> **Data extracts**
□ □ □ □

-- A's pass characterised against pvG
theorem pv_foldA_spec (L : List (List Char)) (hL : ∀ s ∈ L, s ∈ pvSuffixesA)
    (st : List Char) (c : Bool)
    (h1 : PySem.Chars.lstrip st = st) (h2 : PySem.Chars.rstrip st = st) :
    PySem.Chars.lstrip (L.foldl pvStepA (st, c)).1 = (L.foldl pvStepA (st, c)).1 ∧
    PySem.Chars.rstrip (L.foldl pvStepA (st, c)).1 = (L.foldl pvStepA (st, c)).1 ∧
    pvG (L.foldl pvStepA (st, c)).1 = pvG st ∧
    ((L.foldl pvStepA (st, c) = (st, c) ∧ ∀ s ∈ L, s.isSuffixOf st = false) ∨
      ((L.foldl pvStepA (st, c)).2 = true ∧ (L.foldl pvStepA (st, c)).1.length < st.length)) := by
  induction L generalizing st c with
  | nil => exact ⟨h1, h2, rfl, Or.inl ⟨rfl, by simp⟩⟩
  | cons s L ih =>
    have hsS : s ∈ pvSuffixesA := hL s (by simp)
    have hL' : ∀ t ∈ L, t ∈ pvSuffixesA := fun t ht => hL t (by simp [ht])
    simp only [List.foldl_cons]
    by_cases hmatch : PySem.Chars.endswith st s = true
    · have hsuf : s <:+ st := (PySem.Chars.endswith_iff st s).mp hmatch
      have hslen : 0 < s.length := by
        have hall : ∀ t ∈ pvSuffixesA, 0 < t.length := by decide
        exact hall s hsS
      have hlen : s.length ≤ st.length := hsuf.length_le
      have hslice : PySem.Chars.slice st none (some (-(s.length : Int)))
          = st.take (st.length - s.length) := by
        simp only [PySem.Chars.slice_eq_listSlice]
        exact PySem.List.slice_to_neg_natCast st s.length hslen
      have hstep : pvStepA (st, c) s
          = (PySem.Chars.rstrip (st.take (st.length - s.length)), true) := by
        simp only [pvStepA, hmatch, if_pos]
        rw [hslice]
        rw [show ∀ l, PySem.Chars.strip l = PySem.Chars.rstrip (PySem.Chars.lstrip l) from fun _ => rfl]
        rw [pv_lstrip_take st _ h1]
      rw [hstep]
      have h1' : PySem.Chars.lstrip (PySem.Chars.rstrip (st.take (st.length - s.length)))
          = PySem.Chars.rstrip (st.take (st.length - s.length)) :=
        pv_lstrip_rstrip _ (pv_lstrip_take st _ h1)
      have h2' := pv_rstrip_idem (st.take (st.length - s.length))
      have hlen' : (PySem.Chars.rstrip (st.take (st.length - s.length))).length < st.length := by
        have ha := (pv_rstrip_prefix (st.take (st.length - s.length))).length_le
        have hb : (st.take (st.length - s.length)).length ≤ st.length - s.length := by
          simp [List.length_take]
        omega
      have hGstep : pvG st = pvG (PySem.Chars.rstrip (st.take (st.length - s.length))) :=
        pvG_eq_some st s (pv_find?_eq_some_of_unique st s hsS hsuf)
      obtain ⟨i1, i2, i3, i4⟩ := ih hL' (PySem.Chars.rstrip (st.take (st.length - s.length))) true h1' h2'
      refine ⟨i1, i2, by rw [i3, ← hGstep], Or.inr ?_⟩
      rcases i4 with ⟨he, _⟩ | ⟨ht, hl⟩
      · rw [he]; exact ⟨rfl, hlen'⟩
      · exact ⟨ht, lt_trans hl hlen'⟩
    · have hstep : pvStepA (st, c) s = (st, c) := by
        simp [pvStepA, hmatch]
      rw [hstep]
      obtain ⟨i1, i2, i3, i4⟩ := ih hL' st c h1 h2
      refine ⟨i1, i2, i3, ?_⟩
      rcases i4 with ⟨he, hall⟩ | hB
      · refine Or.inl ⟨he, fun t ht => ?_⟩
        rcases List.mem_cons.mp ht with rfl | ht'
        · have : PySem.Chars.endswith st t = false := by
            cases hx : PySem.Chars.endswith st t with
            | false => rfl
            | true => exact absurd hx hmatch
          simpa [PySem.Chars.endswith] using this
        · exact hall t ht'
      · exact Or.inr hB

□ □ □ □

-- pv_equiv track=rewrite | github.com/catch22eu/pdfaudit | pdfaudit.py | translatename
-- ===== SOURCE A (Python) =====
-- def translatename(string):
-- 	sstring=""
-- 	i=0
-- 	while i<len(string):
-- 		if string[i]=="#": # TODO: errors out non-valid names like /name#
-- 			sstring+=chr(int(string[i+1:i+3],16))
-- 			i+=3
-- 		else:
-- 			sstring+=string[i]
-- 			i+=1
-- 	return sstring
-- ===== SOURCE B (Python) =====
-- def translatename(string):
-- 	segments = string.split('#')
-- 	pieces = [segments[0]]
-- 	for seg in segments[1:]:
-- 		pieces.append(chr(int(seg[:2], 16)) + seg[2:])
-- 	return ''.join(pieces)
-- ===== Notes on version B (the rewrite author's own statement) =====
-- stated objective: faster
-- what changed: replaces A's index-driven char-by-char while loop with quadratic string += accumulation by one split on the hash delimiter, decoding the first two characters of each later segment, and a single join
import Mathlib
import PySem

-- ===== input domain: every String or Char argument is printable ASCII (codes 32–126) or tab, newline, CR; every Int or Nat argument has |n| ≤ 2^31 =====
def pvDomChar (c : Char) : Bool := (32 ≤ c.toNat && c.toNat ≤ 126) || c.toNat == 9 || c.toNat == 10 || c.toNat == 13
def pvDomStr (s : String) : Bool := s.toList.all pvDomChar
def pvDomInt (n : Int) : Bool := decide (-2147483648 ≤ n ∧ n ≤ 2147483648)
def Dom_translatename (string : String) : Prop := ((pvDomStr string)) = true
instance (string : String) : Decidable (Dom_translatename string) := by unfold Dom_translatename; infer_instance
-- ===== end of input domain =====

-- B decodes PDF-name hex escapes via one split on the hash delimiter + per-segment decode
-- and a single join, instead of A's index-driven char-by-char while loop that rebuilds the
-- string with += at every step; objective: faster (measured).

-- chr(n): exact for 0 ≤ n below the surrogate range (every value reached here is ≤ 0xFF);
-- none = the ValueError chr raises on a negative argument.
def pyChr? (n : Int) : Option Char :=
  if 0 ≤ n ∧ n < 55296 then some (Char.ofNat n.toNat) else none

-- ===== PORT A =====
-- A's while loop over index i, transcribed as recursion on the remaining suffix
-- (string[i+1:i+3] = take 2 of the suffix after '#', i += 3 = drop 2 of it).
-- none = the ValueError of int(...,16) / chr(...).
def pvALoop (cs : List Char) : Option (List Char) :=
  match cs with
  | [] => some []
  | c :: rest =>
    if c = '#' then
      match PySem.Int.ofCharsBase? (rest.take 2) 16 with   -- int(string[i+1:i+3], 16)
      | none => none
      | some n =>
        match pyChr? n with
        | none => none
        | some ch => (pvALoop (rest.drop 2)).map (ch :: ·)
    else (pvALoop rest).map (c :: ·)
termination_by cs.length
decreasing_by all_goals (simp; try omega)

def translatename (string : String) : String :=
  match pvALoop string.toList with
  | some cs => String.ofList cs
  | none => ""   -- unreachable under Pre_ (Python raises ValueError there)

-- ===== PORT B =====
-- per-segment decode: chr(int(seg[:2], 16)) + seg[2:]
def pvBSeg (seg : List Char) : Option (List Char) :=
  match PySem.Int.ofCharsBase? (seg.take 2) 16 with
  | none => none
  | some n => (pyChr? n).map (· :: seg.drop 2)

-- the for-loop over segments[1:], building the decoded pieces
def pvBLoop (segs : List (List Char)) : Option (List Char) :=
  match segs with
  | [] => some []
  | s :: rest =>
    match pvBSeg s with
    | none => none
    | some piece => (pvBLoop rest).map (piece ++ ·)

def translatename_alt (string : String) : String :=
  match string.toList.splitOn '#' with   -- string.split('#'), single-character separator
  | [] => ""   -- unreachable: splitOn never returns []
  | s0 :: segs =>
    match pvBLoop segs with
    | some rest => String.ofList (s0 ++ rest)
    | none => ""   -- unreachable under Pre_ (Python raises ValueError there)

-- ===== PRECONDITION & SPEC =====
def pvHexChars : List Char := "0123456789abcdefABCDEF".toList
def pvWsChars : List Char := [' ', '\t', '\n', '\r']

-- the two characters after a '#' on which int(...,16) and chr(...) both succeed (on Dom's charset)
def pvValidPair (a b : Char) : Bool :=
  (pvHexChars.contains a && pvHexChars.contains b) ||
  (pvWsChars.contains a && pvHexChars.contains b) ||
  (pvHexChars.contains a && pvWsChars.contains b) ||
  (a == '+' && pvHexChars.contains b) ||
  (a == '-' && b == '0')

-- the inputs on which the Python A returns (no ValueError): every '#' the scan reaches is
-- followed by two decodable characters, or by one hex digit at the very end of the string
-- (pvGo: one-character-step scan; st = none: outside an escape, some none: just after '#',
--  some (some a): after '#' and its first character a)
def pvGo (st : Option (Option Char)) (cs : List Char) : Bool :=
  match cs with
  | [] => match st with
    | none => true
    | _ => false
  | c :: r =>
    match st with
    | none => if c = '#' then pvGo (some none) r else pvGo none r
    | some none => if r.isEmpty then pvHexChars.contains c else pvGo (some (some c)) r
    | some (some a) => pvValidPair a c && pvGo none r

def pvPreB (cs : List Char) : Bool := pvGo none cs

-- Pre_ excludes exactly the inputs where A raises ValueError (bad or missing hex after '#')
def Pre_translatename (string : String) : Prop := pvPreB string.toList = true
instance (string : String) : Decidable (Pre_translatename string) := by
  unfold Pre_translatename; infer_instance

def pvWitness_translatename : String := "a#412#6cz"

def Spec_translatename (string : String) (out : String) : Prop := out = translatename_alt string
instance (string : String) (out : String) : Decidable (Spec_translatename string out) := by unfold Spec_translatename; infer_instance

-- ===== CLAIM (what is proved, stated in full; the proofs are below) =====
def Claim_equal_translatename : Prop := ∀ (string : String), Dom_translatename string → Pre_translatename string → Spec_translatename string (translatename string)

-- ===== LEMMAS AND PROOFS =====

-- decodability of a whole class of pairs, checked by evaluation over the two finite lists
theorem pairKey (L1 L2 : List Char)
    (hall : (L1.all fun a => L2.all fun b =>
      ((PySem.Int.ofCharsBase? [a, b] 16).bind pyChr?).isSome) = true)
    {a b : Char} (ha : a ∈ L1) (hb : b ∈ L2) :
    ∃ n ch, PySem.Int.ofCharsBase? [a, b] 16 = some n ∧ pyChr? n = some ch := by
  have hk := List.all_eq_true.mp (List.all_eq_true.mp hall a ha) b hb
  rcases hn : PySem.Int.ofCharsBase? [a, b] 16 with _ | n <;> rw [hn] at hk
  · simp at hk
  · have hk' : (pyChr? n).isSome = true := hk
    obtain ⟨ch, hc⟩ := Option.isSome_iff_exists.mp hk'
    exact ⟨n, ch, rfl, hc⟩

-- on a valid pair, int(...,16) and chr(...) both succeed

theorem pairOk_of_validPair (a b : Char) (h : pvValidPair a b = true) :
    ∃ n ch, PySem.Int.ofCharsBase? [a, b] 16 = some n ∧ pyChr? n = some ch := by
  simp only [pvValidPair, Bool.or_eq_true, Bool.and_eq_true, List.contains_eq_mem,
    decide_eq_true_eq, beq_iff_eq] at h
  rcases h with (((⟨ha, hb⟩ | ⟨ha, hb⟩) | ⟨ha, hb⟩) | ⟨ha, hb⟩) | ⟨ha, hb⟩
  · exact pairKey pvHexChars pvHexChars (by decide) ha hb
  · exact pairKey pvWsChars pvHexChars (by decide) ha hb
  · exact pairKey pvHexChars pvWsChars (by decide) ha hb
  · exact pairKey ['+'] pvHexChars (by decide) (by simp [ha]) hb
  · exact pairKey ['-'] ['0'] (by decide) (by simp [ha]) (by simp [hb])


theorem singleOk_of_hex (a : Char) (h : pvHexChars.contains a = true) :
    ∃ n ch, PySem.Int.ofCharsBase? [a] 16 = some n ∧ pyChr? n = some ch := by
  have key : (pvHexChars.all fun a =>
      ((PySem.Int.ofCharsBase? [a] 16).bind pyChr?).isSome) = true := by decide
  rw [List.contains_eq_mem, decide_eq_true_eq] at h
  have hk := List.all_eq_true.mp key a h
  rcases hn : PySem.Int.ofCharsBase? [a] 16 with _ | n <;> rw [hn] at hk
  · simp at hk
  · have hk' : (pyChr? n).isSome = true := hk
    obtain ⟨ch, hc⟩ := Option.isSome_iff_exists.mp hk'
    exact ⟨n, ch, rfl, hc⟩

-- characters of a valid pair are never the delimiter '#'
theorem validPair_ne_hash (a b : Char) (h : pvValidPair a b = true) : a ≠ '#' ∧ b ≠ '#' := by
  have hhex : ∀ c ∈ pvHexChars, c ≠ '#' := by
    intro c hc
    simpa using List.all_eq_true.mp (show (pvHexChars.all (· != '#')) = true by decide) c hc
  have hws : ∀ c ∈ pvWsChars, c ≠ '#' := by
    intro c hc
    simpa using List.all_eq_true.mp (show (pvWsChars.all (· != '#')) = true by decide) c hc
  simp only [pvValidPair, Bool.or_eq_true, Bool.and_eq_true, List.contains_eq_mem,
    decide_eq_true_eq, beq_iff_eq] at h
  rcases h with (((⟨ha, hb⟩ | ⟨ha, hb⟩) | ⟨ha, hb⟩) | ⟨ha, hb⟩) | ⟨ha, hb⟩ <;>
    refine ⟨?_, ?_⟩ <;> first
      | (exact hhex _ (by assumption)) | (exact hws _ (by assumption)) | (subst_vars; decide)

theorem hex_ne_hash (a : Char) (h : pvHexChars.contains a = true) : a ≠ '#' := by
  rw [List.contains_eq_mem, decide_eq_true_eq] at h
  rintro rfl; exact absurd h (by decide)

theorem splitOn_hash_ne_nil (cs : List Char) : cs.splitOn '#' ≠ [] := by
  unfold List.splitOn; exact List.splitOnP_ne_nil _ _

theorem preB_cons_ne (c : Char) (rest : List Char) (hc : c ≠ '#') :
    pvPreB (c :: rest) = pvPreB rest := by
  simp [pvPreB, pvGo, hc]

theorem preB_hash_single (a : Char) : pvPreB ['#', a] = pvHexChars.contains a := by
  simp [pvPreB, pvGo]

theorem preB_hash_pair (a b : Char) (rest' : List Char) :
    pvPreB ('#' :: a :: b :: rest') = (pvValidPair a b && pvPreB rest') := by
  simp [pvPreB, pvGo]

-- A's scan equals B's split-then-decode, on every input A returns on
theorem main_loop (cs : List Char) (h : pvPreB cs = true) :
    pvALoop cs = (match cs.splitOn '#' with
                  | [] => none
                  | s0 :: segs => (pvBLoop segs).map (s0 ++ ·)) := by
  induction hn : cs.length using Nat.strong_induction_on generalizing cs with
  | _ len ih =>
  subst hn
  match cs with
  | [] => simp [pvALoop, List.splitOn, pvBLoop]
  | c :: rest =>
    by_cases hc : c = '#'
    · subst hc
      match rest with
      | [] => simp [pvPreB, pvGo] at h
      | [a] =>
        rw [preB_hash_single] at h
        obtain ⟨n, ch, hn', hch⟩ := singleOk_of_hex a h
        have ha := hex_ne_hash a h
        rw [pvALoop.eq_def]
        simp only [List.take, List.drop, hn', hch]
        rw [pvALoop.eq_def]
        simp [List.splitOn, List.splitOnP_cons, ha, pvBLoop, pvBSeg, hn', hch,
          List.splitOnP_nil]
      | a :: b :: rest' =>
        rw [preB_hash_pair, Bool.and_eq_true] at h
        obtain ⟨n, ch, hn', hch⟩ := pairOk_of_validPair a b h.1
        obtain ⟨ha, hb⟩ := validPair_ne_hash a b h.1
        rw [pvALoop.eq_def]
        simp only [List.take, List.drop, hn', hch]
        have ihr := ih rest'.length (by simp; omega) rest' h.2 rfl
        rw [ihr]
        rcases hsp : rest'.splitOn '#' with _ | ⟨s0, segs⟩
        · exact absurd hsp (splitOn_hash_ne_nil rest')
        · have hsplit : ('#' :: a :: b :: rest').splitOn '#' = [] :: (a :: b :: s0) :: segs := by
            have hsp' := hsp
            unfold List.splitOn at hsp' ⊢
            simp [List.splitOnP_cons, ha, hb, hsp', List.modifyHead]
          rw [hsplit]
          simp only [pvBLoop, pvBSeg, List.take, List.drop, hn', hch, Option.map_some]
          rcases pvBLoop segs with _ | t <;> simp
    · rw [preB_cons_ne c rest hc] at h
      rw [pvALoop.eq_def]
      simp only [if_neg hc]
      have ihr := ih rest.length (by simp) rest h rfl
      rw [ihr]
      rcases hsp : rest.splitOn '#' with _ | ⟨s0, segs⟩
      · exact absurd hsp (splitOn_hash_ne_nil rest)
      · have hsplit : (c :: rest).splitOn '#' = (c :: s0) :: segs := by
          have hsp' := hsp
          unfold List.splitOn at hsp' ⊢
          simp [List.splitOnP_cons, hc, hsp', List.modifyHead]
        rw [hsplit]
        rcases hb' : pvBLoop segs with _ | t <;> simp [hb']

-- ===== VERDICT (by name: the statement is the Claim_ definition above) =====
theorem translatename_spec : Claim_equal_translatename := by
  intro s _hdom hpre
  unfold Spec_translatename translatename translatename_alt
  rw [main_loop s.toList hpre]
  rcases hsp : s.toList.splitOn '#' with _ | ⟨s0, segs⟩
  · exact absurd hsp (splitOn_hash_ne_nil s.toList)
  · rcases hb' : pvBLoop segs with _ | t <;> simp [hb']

□ □ □ □

> **Try it**
Among the lines above, list those that contain the word "pvBSeg".

> **Response**
def pvBSeg (seg : List Char) : Option (List Char) :=
    match pvBSeg s with
        simp [List.splitOn, List.splitOnP_cons, ha, pvBLoop, pvBSeg, hn', hch,
          simp only [pvBLoop, pvBSeg, List.take, List.drop, hn', hch, Option.map_some]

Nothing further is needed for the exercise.